The French election results are in and markets are celebrating the second place finish of the national Front’s Marine Le Pen. Pundits are claiming that this election, along with the recent defeat of Gert Wilders in the Dutch elections, shows that the populist right’s tide has turned and that the fate of social democratic Europe is assured, at least for the time being.

But it does not take a much deeper analysis to show that all is not right in French politics. The winner of the election, Emmanuel Macron, is a member of the French elite who has never held public office. He is the leader of a political movement, En Marche, which he founded in 2015 that has no deputies in the French National Assembly. His ability to govern, if elected, must be in doubt.

The traditional French political parties, the Republicans and the Socialists, suffered ignominious defeats, getting less than 20% for the Republican candidate and a pitiful 7% for the Socialists. But these two parties control over 82% of the seats in the National Assembly. What’s going on?

The rejection of the mainstream parties is indicative of the general dissatisfaction in France, and much of the rest of Europe, with the perceived defects in the governance of the European Union and the impact it has on citizens. They see economic stagnation, high unemployment (especially among youth) and uncontrolled immigration as the principal causes of their dissatisfaction. The French feel they are losing the soul of their nation. Not the soul of Europe, but of the French nation. This is the same discontent that led to Brexit. This was the wave that Marine Le Pen rode to national prominence. And Gert Wilders. And others. This tide is not ebbing. One cannot tell if the receding wave means the tide has turned or if the next wave will advance even higher.

The European Union is very fragile. The British are leaving. Greece almost had to leave and is hanging on barely. The fate of the Euro as a currency is very uncertain. Europe is very much like America was under the Articles of Confederation, an agglomeration of different polities bound together with only the merest strands of commonality. The American colonies had one advantage the Europeans lack. Virginians felt that they were very different from Massachusettsans. But they all had a common British heritage (in those days most people – except slaves- came from Britain) and almost all spoke the same language. They had also banded together in a war of independence and had shared many sacrifices to achieve that independence.

When the Articles of Confederation proved to be inadequate for the new nation, the colonists were able to come together in the Constitutional Convention to hammer out a document to unite all the various colonies. It was not easy but it was possible.

Europeans lack these advantages. A Frenchman believes that he is French first and European second. The same for Germans. The same for Italians. They all speak different languages. It is very hard for them to reform the European Union to create a great nation state. In fact, some European states are beginning to break up into even smaller units. The Czechs separated from the Slovaks. The Catalonians and the Basques want to be separate from Spain. The Scots want to be separate from Great Britain.

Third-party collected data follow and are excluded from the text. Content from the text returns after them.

-- pv_equiv track=rewrite | github.com/Sh-OV/Study_Python | Seminar_6/Example_18.py | adding_spaces_text
-- ===== SOURCE A (Python) =====
-- def adding_spaces_text (str_text):      # функция добавления пробелов
--     spaces = ''
--     for i in str_text:
--         if i.isdigit():
--             spaces += i
--         else:
--             spaces += ' ' + i + ' '
--     spaces = spaces.split()
--     return  spaces
-- ===== SOURCE B (Python) =====
-- def adding_spaces_text(str_text):
--     # One pass: group consecutive digits into one token, emit each non-digit
--     # non-whitespace char as its own token; no intermediate string + split().
--     tokens = []
--     buf = ''
--     for ch in str_text:
--         if ch.isdigit():
--             buf += ch
--         else:
--             if buf:
--                 tokens.append(buf)
--                 buf = ''
--             if not ch.isspace():
--                 tokens.append(ch)
--     if buf:
--         tokens.append(buf)
--     return tokens
-- ===== Notes on version B (the rewrite author's own statement) =====
-- stated objective: faster
-- what changed: B builds the token list directly in one pass with a digit-run buffer instead of concatenating a space-delimited string character by character and then splitting it.
import Mathlib
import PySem

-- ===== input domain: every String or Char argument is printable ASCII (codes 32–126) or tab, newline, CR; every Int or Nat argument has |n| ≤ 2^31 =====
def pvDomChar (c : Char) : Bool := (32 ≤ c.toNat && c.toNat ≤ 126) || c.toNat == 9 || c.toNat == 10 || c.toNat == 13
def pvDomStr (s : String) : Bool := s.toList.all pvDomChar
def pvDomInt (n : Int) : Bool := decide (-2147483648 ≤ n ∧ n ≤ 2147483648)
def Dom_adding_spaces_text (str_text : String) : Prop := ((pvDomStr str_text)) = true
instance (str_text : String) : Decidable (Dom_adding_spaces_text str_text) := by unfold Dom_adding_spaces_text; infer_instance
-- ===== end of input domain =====

-- B replaces A's "concatenate a space-delimited string, then split()" with a single
-- pass that groups digit runs in a buffer and appends tokens directly (objective: faster).

-- ===== PORT A =====
-- the growing Python str 'spaces' is carried as its List Char (concatenation = ++)
def adding_spaces_text (str_text : String) : List String :=
  let spaces : List Char :=
    str_text.toList.foldl
      (fun acc i => if PySem.Chars.isdigit i then acc ++ [i] else acc ++ ([' '] ++ [i] ++ [' '])) []
  PySem.Str.split₀ (String.ofList spaces)

-- ===== PORT B =====
-- the loop of Source B: buf = current digit run, toks = tokens appended so far
def pvAltGo (cs : List Char) (buf : List Char) (toks : List String) : List String :=
  match cs with
  | [] => toks ++ (if buf.isEmpty then [] else [String.ofList buf])
  | c :: rest =>
      if PySem.Chars.isdigit c then pvAltGo rest (buf ++ [c]) toks
      else pvAltGo rest []
        (toks ++ (if buf.isEmpty then [] else [String.ofList buf]) ++
          (if PySem.Chars.isspace c then [] else [String.ofList [c]]))

def adding_spaces_text_alt (str_text : String) : List String :=
  pvAltGo str_text.toList [] []

-- ===== PRECONDITION & SPEC =====
def Spec_adding_spaces_text (str_text : String) (out : List String) : Prop := out = adding_spaces_text_alt str_text
instance (str_text : String) (out : List String) : Decidable (Spec_adding_spaces_text str_text out) := by unfold Spec_adding_spaces_text; infer_instance

-- ===== CLAIM (what is proved, stated in full; the proofs are below) =====
def Claim_equal_adding_spaces_text : Prop := ∀ (str_text : String), Dom_adding_spaces_text str_text → Spec_adding_spaces_text str_text (adding_spaces_text str_text)

-- ===== LEMMAS AND PROOFS =====

-- proof-side: the token words (as char lists) that B emits from cs starting with buffer buf
def pvWords (cs : List Char) (buf : List Char) : List (List Char) :=
  match cs with
  | [] => if buf.isEmpty then [] else [buf]
  | c :: rest =>
      if PySem.Chars.isdigit c then pvWords rest (buf ++ [c])
      else (if buf.isEmpty then [] else [buf]) ++
           (if PySem.Chars.isspace c then [] else [[c]]) ++ pvWords rest []

theorem pvAltGo_eq_words (cs : List Char) (buf : List Char) (toks : List String) :
    pvAltGo cs buf toks = toks ++ (pvWords cs buf).map String.ofList := by
  induction cs generalizing buf toks with
  | nil => simp [pvAltGo, pvWords]; split_ifs <;> simp
  | cons c rest ih =>
      simp only [pvAltGo, pvWords]
      split_ifs <;> simp [ih]

theorem pvIsdigit_not_isspace (c : Char) (h : PySem.Chars.isdigit c = true) :
    PySem.Chars.isspace c = false := by
  simp only [PySem.Chars.isdigit, Bool.and_eq_true, decide_eq_true_eq] at h
  have h0 : 48 ≤ c.toNat := h.1
  have h9 : c.toNat ≤ 57 := h.2
  simp only [PySem.Chars.isspace, Bool.or_eq_false_iff, Bool.and_eq_false_iff,
    decide_eq_false_iff_not]
  omega

theorem pvSpace_isspace : PySem.Chars.isspace ' ' = true := by decide

-- the core correspondence: split₀.go over A's delimited string = B's direct emission
theorem pvGo_build (cs : List Char) (buf : List Char) (acc : List (List Char)) :
    PySem.Chars.split₀.go
      (cs.flatMap (fun c => if PySem.Chars.isdigit c then [c] else [' ', c, ' ']))
      buf.reverse acc
    = acc.reverse ++ pvWords cs buf := by
  induction cs generalizing buf acc with
  | nil =>
      rw [PySem.Chars.split₀.go.eq_def]
      simp only [List.flatMap_nil, pvWords]
      by_cases h : buf = [] <;> simp [h, List.isEmpty_iff]
  | cons c rest ih =>
      by_cases hd : PySem.Chars.isdigit c = true
      · simp only [List.flatMap_cons, hd, if_pos, pvWords, List.singleton_append]
        rw [PySem.Chars.split₀.go.eq_def]
        dsimp only
        simp only [pvIsdigit_not_isspace c hd, Bool.false_eq_true, if_false]
        have e : c :: buf.reverse = (buf ++ [c]).reverse := by simp
        rw [e, ih]
      · simp only [List.flatMap_cons, if_neg hd, pvWords, List.cons_append, List.nil_append]
        -- first delimiter ' '
        rw [PySem.Chars.split₀.go.eq_def]
        dsimp only
        simp only [pvSpace_isspace, if_pos]
        by_cases hb : buf = []
        · subst hb
          simp only [List.reverse_nil, List.isEmpty_nil, if_pos]
          rw [PySem.Chars.split₀.go.eq_def]
          dsimp only
          by_cases hs : PySem.Chars.isspace c = true
          · simp only [hs, if_pos, List.isEmpty_nil]
            rw [PySem.Chars.split₀.go.eq_def]
            dsimp only
            simp only [pvSpace_isspace, if_pos, List.isEmpty_nil, if_pos]
            have := ih [] acc
            simp only [List.reverse_nil] at this
            rw [this]; simp [hs]
          · simp only [hs, if_neg, Bool.not_eq_true, if_false]
            rw [PySem.Chars.split₀.go.eq_def]
            dsimp only
            simp only [pvSpace_isspace, if_pos, List.isEmpty_cons,
              if_neg (by simp : ¬ (false = true))]
            have := ih [] ([c].reverse :: acc)
            simp only [List.reverse_nil] at this
            rw [this]; simp [hs]
        · have hb2 : buf.reverse.isEmpty = false := by simp [List.isEmpty_iff, hb]
          simp only [hb2, if_neg (by simp : ¬ (false = true)), List.reverse_reverse]
          rw [PySem.Chars.split₀.go.eq_def]
          dsimp only
          by_cases hs : PySem.Chars.isspace c = true
          · simp only [hs, if_pos, List.isEmpty_nil, if_pos]
            rw [PySem.Chars.split₀.go.eq_def]
            dsimp only
            simp only [pvSpace_isspace, if_pos, List.isEmpty_nil, if_pos]
            have := ih [] (buf :: acc)
            simp only [List.reverse_nil] at this
            rw [this]; simp [hs, hb, List.isEmpty_iff]
          · simp only [hs, if_neg, Bool.not_eq_true, if_false]
            rw [PySem.Chars.split₀.go.eq_def]
            dsimp only
            simp only [pvSpace_isspace, if_pos, List.isEmpty_cons,
              if_neg (by simp : ¬ (false = true))]
            have := ih [] ([c].reverse :: (buf :: acc))
            simp only [List.reverse_nil] at this
            rw [this]; simp [hs, hb, List.isEmpty_iff]

-- ===== VERDICT (by name: the statement is the Claim_ definition above) =====
theorem adding_spaces_text_spec : Claim_equal_adding_spaces_text := by
  intro s _
  unfold Spec_adding_spaces_text adding_spaces_text adding_spaces_text_alt
  rw [pvAltGo_eq_words]
  simp only [PySem.Str.split₀, PySem.Chars.split₀, String.toList_ofList, List.nil_append,
    List.cons_append, List.singleton_append]
  have hfun : (fun (acc : List Char) i =>
        if PySem.Chars.isdigit i = true then acc ++ [i] else acc ++ [' ', i, ' '])
      = (fun acc i => acc ++ (if PySem.Chars.isdigit i = true then [i] else [' ', i, ' '])) := by
    funext acc i; split <;> rfl
  rw [hfun, PySem.List.foldl_append_eq_flatMap]
  have h := pvGo_build s.toList [] []
  simp only [List.reverse_nil, List.nil_append] at h
  rw [List.nil_append, h]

The United States is also going through a period of dissatisfaction with the status quo. According the latest Rasmussen poll, 53% of the country thinks the United States is heading in the wrong direction (although this is a great improvement from last year when at one time 72% thought we were going in the wrong direction). But, despite some rumblings from ultra-liberal California, the United States is not about to break up.

I am American first and Texan (where I live) second. Neither am I a Michigander where I grew up and went to school (Go Blue!). Nor am I an Illini from where I was born. I am not a hyphenated American. Although I am proud of my heritage I am more concerned about where we are all going than where we are all from. I think most Americans would agree.

There is another important factor that our European friends lack. Although relatively few Americans now have the British heritage (or it is much attenuated) that bound the colonists together, we share a common philosophy. More than any other country, America was founded on a set of principles and it is those principles that bind us together in an edifice of trust. The current unhappiness on the direction of our country is not due to dissatisfaction with those principles but in the failure of our leaders to adhere to those principles.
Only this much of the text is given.